Where Harris’s prescription falls short is at the boundary between awareness and action. His own career illustrates the gap: The Social Dilemma reached 100 million people, yet five years later the structural changes he advocates remain largely unimplemented. Awareness creates political permission for governance. It does not create governance itself. Harris offers policy concepts (mandatory testing, transparency, whistleblower protections) but no published specification, no code, and no enforcement mechanism that operates independently of the companies being governed.

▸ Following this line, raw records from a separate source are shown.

-- pv_equiv track=rewrite | github.com/LucjanJanowski/bridge_mental_visualization | bridge_app_equalized.py | normalize_cards
-- ===== SOURCE A (Python) =====
-- RANKS_ORDER = ['A', 'K', 'Q', 'J', 'T', '9', '8', '7', '6', '5', '4', '3', '2', 'X']
--
-- def normalize_cards(text):
--     if text is None:
--         return ""
--     raw = text.strip().upper().replace(',', ' ').replace('-', ' ').replace('.', ' ')
--     raw = raw.replace('10', 'T')
--     parts = [p for p in raw.split() if p]
--     tokens = list(parts[0]) if len(parts) == 1 else [ch for p in parts for ch in p]
--     tokens = ['T' if t == '0' else t for t in tokens]
--     tokens = [t for t in tokens if t in RANKS_ORDER]
--     tokens_sorted = sorted(tokens, key=lambda t: RANKS_ORDER.index(t))
--     return ''.join(tokens_sorted)
-- ===== SOURCE B (Python) =====
-- RANKS_ORDER = ['A', 'K', 'Q', 'J', 'T', '9', '8', '7', '6', '5', '4', '3', '2', 'X']
--
-- def normalize_cards(text):
--     if text is None:
--         return ""
--     raw = text.strip().upper().replace(',', ' ').replace('-', ' ').replace('.', ' ')
--     raw = raw.replace('10', 'T')
--     counts = {}
--     for part in raw.split():
--         for ch in part:
--             if ch == '0':
--                 ch = 'T'
--             if ch in RANKS_ORDER:
--                 counts[ch] = counts.get(ch, 0) + 1
--     return ''.join(r * counts.get(r, 0) for r in RANKS_ORDER)
-- ===== Notes on version B (the rewrite author's own statement) =====
-- stated objective: alternative
-- what changed: Replaces the comparison sort keyed by RANKS_ORDER.index (and the intermediate token list) with a single counting pass over the split parts plus one emission pass over RANKS_ORDER (a counting/bucket sort).
import Mathlib
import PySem

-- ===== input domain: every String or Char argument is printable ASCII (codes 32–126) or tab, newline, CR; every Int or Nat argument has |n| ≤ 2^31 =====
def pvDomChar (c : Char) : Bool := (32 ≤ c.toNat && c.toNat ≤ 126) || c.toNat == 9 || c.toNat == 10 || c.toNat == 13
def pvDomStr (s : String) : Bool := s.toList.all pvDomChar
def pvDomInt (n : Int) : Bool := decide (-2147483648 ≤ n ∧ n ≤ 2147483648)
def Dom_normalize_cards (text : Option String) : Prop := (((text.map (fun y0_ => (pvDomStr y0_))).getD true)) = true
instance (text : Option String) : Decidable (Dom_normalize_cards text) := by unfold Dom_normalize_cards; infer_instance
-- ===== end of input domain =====

-- B replaces A's comparison sort (key = RANKS_ORDER.index) by a counting sort:
-- one pass counts each valid rank, then the output is emitted in fixed RANKS_ORDER order.

def pvRanks : List Char := ['A', 'K', 'Q', 'J', 'T', '9', '8', '7', '6', '5', '4', '3', '2', 'X']

-- ===== PORT A =====
def pvKey (t : Char) : Nat := (PySem.List.index? pvRanks t).getD 0

def normalize_cards (text : Option String) : String :=
  match text with
  | none => ""
  | some t =>
    let raw := PySem.Str.replace (PySem.Str.replace (PySem.Str.replace
                 (PySem.Str.upper (PySem.Str.strip t)) "," " ") "-" " ") "." " "
    let raw := PySem.Str.replace raw "10" "T"
    let parts := (PySem.Str.split₀ raw).filter (fun p => decide (p ≠ ""))
    let tokens : List Char :=
      if parts.length = 1 then ((PySem.List.pyGet? parts 0).getD "").toList
      else parts.flatMap (fun p => p.toList)
    let tokens := tokens.map (fun t => if t = '0' then 'T' else t)
    let tokens := tokens.filter (fun t => decide (t ∈ pvRanks))
    let tokens_sorted := PySem.List.sorted tokens pvKey false
    String.mk tokens_sorted

-- ===== PORT B =====
def pvStep (d : PySem.Dict Char Nat) (ch0 : Char) : PySem.Dict Char Nat :=
  let ch := if ch0 = '0' then 'T' else ch0
  if ch ∈ pvRanks then d.insert ch (d.getD ch 0 + 1) else d

def normalize_cards_alt (text : Option String) : String :=
  match text with
  | none => ""
  | some t =>
    let raw := PySem.Str.replace (PySem.Str.replace (PySem.Str.replace
                 (PySem.Str.upper (PySem.Str.strip t)) "," " ") "-" " ") "." " "
    let raw := PySem.Str.replace raw "10" "T"
    let counts := (PySem.Str.split₀ raw).foldl (fun d part => part.toList.foldl pvStep d) PySem.Dict.empty
    String.mk (pvRanks.flatMap (fun r => List.replicate (counts.getD r 0) r))

-- ===== PRECONDITION & SPEC =====
def Spec_normalize_cards (text : Option String) (out : String) : Prop := out = normalize_cards_alt text
instance (text : Option String) (out : String) : Decidable (Spec_normalize_cards text out) := by unfold Spec_normalize_cards; infer_instance

-- ===== CLAIM (what is proved, stated in full; the proofs are below) =====
def Claim_equal_normalize_cards : Prop := ∀ (text : Option String), Dom_normalize_cards text → Spec_normalize_cards text (normalize_cards text)

-- ===== LEMMAS AND PROOFS =====

def pvMap0 (c : Char) : Char := if c = '0' then 'T' else c

theorem pv_insertBy_cons {α : Type} (before : α → α → Bool) (c y : α) (ys : List α) :
    PySem.List.insertBy before c (y :: ys) =
      if before c y then c :: y :: ys else y :: PySem.List.insertBy before c ys := rfl

theorem pv_insertBy_replicate {α : Type} (before : α → α → Bool) (c a : α)
    (h : before c a = false) :
    ∀ (n : Nat) (l : List α),
      PySem.List.insertBy before c (List.replicate n a ++ l) =
        List.replicate n a ++ PySem.List.insertBy before c l := by
  intro n
  induction n with
  | zero => intro l; simp
  | succ m ih =>
      intro l
      simp only [List.replicate_succ, List.cons_append, pv_insertBy_cons, h]
      simp [ih l]

theorem pv_insertBy_front {α : Type} (before : α → α → Bool) (c : α) (l : List α)
    (h : ∀ y ∈ l, before c y = true) :
    PySem.List.insertBy before c l = c :: l := by
  cases l with
  | nil => rfl
  | cons y ys => simp [pv_insertBy_cons, h y (by simp)]

theorem pv_flatMap_replicate_congr {α : Type} (ranks : List α) (f g : α → Nat)
    (h : ∀ r ∈ ranks, f r = g r) :
    ranks.flatMap (fun r => List.replicate (f r) r) =
      ranks.flatMap (fun r => List.replicate (g r) r) := by
  induction ranks with
  | nil => rfl
  | cons r rest ih =>
      simp only [List.flatMap_cons]
      rw [h r (by simp), ih (fun x hx => h x (by simp [hx]))]

theorem pv_mem_bucket {α : Type} (ranks : List α) (cnt : α → Nat) (y : α)
    (hy : y ∈ ranks.flatMap (fun r => List.replicate (cnt r) r)) : y ∈ ranks := by
  simp only [List.mem_flatMap, List.mem_replicate] at hy
  obtain ⟨r, hr, _, rfl⟩ := hy
  exact hr

theorem pv_insertBy_bucket (key : Char → Nat) :
    ∀ (ranks : List Char) (cnt : Char → Nat) (c : Char),
      c ∈ ranks → ranks.Pairwise (fun a b => key a < key b) →
      PySem.List.insertBy (fun a b => decide (key a < key b)) c
          (ranks.flatMap (fun r => List.replicate (cnt r) r)) =
        ranks.flatMap (fun r => List.replicate (cnt r + if r = c then 1 else 0) r) := by
  intro ranks
  induction ranks with
  | nil => intro cnt c hc; exact absurd hc (by simp)
  | cons r rest ih =>
      intro cnt c hc hp
      rw [List.pairwise_cons] at hp
      simp only [List.flatMap_cons]
      by_cases hcr : c = r
      · subst hcr
        rw [pv_insertBy_replicate _ _ _ (by simp) (cnt c),
            pv_insertBy_front _ _ _ (fun y hy => by
              simp only [decide_eq_true_eq]
              exact hp.1 y (pv_mem_bucket rest cnt y hy))]
        have hnot : ∀ x ∈ rest, (if x = c then 1 else 0) = 0 := by
          intro x hx
          have : key c < key x := hp.1 x hx
          have : x ≠ c := by intro h; subst h; omega
          simp [this]
        rw [pv_flatMap_replicate_congr rest (fun x => cnt x + if x = c then 1 else 0)
              (fun x => cnt x) (fun x hx => by
                show cnt x + (if x = c then 1 else 0) = cnt x
                rw [hnot x hx]
                omega)]
        simp [List.replicate_succ']
      · have hcrest : c ∈ rest := by
          rcases List.mem_cons.mp hc with h | h
          · exact absurd h hcr
          · exact h
        have hlt : key r < key c := hp.1 c hcrest
        rw [pv_insertBy_replicate _ _ _ (by simp; omega) (cnt r),
            ih cnt c hcrest hp.2]
        have hne : r ≠ c := fun h => hcr h.symm
        simp [hne]

theorem pv_foldl_insertBy_bucket (key : Char → Nat) (ranks : List Char)
    (hp : ranks.Pairwise (fun a b => key a < key b)) :
    ∀ (cs : List Char) (cnt : Char → Nat), (∀ c ∈ cs, c ∈ ranks) →
      cs.foldl (fun acc x => PySem.List.insertBy (fun a b => decide (key a < key b)) x acc)
          (ranks.flatMap (fun r => List.replicate (cnt r) r)) =
        ranks.flatMap (fun r => List.replicate (cnt r + cs.count r) r) := by
  intro cs
  induction cs with
  | nil => intro cnt _; simp
  | cons c cs ih =>
      intro cnt hmem
      simp only [List.foldl_cons]
      rw [pv_insertBy_bucket key ranks cnt c (hmem c (by simp)) hp,
          ih (fun r => cnt r + if r = c then 1 else 0) (fun x hx => hmem x (by simp [hx]))]
      apply pv_flatMap_replicate_congr
      intro r _
      rw [List.count_cons]
      by_cases h : r = c
      · subst h; simp; omega
      · have hne : c ≠ r := fun hh => h hh.symm
        simp [h, hne]

theorem pv_sorted_bucket (tokens : List Char) (h : ∀ t ∈ tokens, t ∈ pvRanks) :
    PySem.List.sorted tokens pvKey false =
      pvRanks.flatMap (fun r => List.replicate (tokens.count r) r) := by
  rw [PySem.List.sorted_eq_foldl_insertBy]
  have h0 : (pvRanks.flatMap (fun r => List.replicate ((fun _ : Char => 0) r) r)) = [] := by
    simp
  calc tokens.foldl (fun acc x => PySem.List.insertBy (fun a b => decide (pvKey a < pvKey b)) x acc) []
      = tokens.foldl (fun acc x => PySem.List.insertBy (fun a b => decide (pvKey a < pvKey b)) x acc)
          (pvRanks.flatMap (fun r => List.replicate ((fun _ : Char => 0) r) r)) := by rw [h0]
    _ = pvRanks.flatMap (fun r => List.replicate ((fun _ : Char => 0) r + tokens.count r) r) :=
        pv_foldl_insertBy_bucket pvKey pvRanks (by decide) tokens _ h
    _ = pvRanks.flatMap (fun r => List.replicate (tokens.count r) r) := by simp

theorem pv_getD_foldl_pvStep :
    ∀ (cs : List Char) (d : PySem.Dict Char Nat) (r : Char), r ∈ pvRanks →
      (cs.foldl pvStep d).getD r 0 =
        d.getD r 0 + ((cs.map pvMap0).filter (fun t => decide (t ∈ pvRanks))).count r := by
  intro cs
  induction cs with
  | nil => intro d r _; simp
  | cons c cs ih =>
      intro d r hr
      simp only [List.foldl_cons, List.map_cons, List.filter_cons]
      by_cases hch : pvMap0 c ∈ pvRanks
      · have hstep : pvStep d c = d.insert (pvMap0 c) (d.getD (pvMap0 c) 0 + 1) := by
          simp only [pvStep, pvMap0] at hch ⊢
          simp [hch]
        rw [hstep, ih _ r hr, PySem.Dict.getD_insert]
        simp only [hch, decide_true]
        by_cases h : r = pvMap0 c
        · subst h; simp; omega
        · have hne : pvMap0 c ≠ r := fun hh => h hh.symm
          simp [h, hne]
      · have hstep : pvStep d c = d := by simp [pvStep, pvMap0] at hch ⊢; intro h; exact absurd h hch
        rw [hstep, ih _ r hr]
        simp [hch]

theorem pv_foldl_foldl_flatMap {α β γ : Type} (f : γ → β → γ) (g : α → List β) :
    ∀ (l : List α) (init : γ),
      l.foldl (fun acc x => (g x).foldl f acc) init = (l.flatMap g).foldl f init := by
  intro l
  induction l with
  | nil => intro init; rfl
  | cons x xs ih => intro init; simp [List.foldl_append, ih]

theorem pv_flatMap_filter_ne_empty (l : List String) :
    (l.filter (fun p => decide (p ≠ ""))).flatMap (fun p => p.toList) =
      l.flatMap (fun p => p.toList) := by
  induction l with
  | nil => rfl
  | cons p ps ih =>
      by_cases h : p = ""
      · subst h; simpa using ih
      · have hd : (decide (p ≠ "")) = true := by simp [h]
        rw [List.filter_cons, hd]
        simp only [if_true, List.flatMap_cons, ih]

theorem pv_tokens_branch (parts : List String) :
    (if parts.length = 1 then ((PySem.List.pyGet? parts 0).getD "").toList
     else parts.flatMap (fun p => p.toList)) = parts.flatMap (fun p => p.toList) := by
  match parts with
  | [] => simp
  | [p] => simp [PySem.List.pyGet?, PySem.List.pyIdx?]
  | p :: q :: rest => simp

theorem pv_main (parts : List String) :
    PySem.List.sorted
      (((if (parts.filter (fun p => decide (p ≠ ""))).length = 1 then
            ((PySem.List.pyGet? (parts.filter (fun p => decide (p ≠ ""))) 0).getD "").toList
          else (parts.filter (fun p => decide (p ≠ ""))).flatMap (fun p => p.toList)).map
        (fun t => if t = '0' then 'T' else t)).filter (fun t => decide (t ∈ pvRanks)))
      pvKey false
    = pvRanks.flatMap (fun r => List.replicate
        ((parts.foldl (fun d part => part.toList.foldl pvStep d) PySem.Dict.empty).getD r 0) r) := by
  rw [pv_tokens_branch, pv_flatMap_filter_ne_empty]
  have hm : (fun t : Char => if t = '0' then 'T' else t) = pvMap0 := rfl
  rw [hm, pv_foldl_foldl_flatMap pvStep (fun p : String => p.toList) parts PySem.Dict.empty]
  set cs := parts.flatMap (fun p => p.toList) with hcs
  rw [pv_sorted_bucket ((cs.map pvMap0).filter (fun t => decide (t ∈ pvRanks)))
        (by intro t ht; simp only [List.mem_filter, decide_eq_true_eq] at ht; exact ht.2)]
  apply pv_flatMap_replicate_congr
  intro r hr
  rw [pv_getD_foldl_pvStep cs PySem.Dict.empty r hr]
  simp [PySem.Dict.getD, PySem.Dict.get?, PySem.Dict.empty]

-- ===== VERDICT (by name: the statement is the Claim_ definition above) =====
theorem normalize_cards_spec : Claim_equal_normalize_cards := by
  intro text _
  unfold Spec_normalize_cards normalize_cards normalize_cards_alt
  cases text with
  | none => rfl
  | some t => exact congrArg String.mk (pv_main _)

Published open-source architecture has begun to fill that gap. Governance infrastructure already exists as testable starting points: a structural diversity mandate preventing single-platform concentration, a non-cognitive enforcement layer that logs every decision with cryptographic integrity without performing any cognitive evaluation, checkpoint-based authority requiring named humans at consequential decision points, and a cross-platform review protocol that treats disagreement between AI systems as signal rather than noise. None of this work is proven. All of it is published so others can test, challenge, and build something better. This paper documents where the work of moving from warning to infrastructure has already started.

Watch the full interview: https://youtu.be/BFU1OCkhBwo?si=wOeWMED0pGaa_gq3

The full analysis begins with the person making the argument. Understanding who Tristan Harris is, and more precisely what kind of evidence he brings to the conversation, determines how the claims should be weighted.

Tristan Harris’s conversation with Steven Bartlett on The Diary of a CEO in November 2025 (Bartlett, 2025) reached millions of views across the full episode and clips in its first months. The conversation draws on Harris’s decade of work at the Center for Humane Technology, his experience as a Google design ethicist, and his role in the Netflix documentary The Social Dilemma (Orlowski, 2020). The claims he makes deserve the same rigor any governance practitioner would apply to evidence entering a decision chain.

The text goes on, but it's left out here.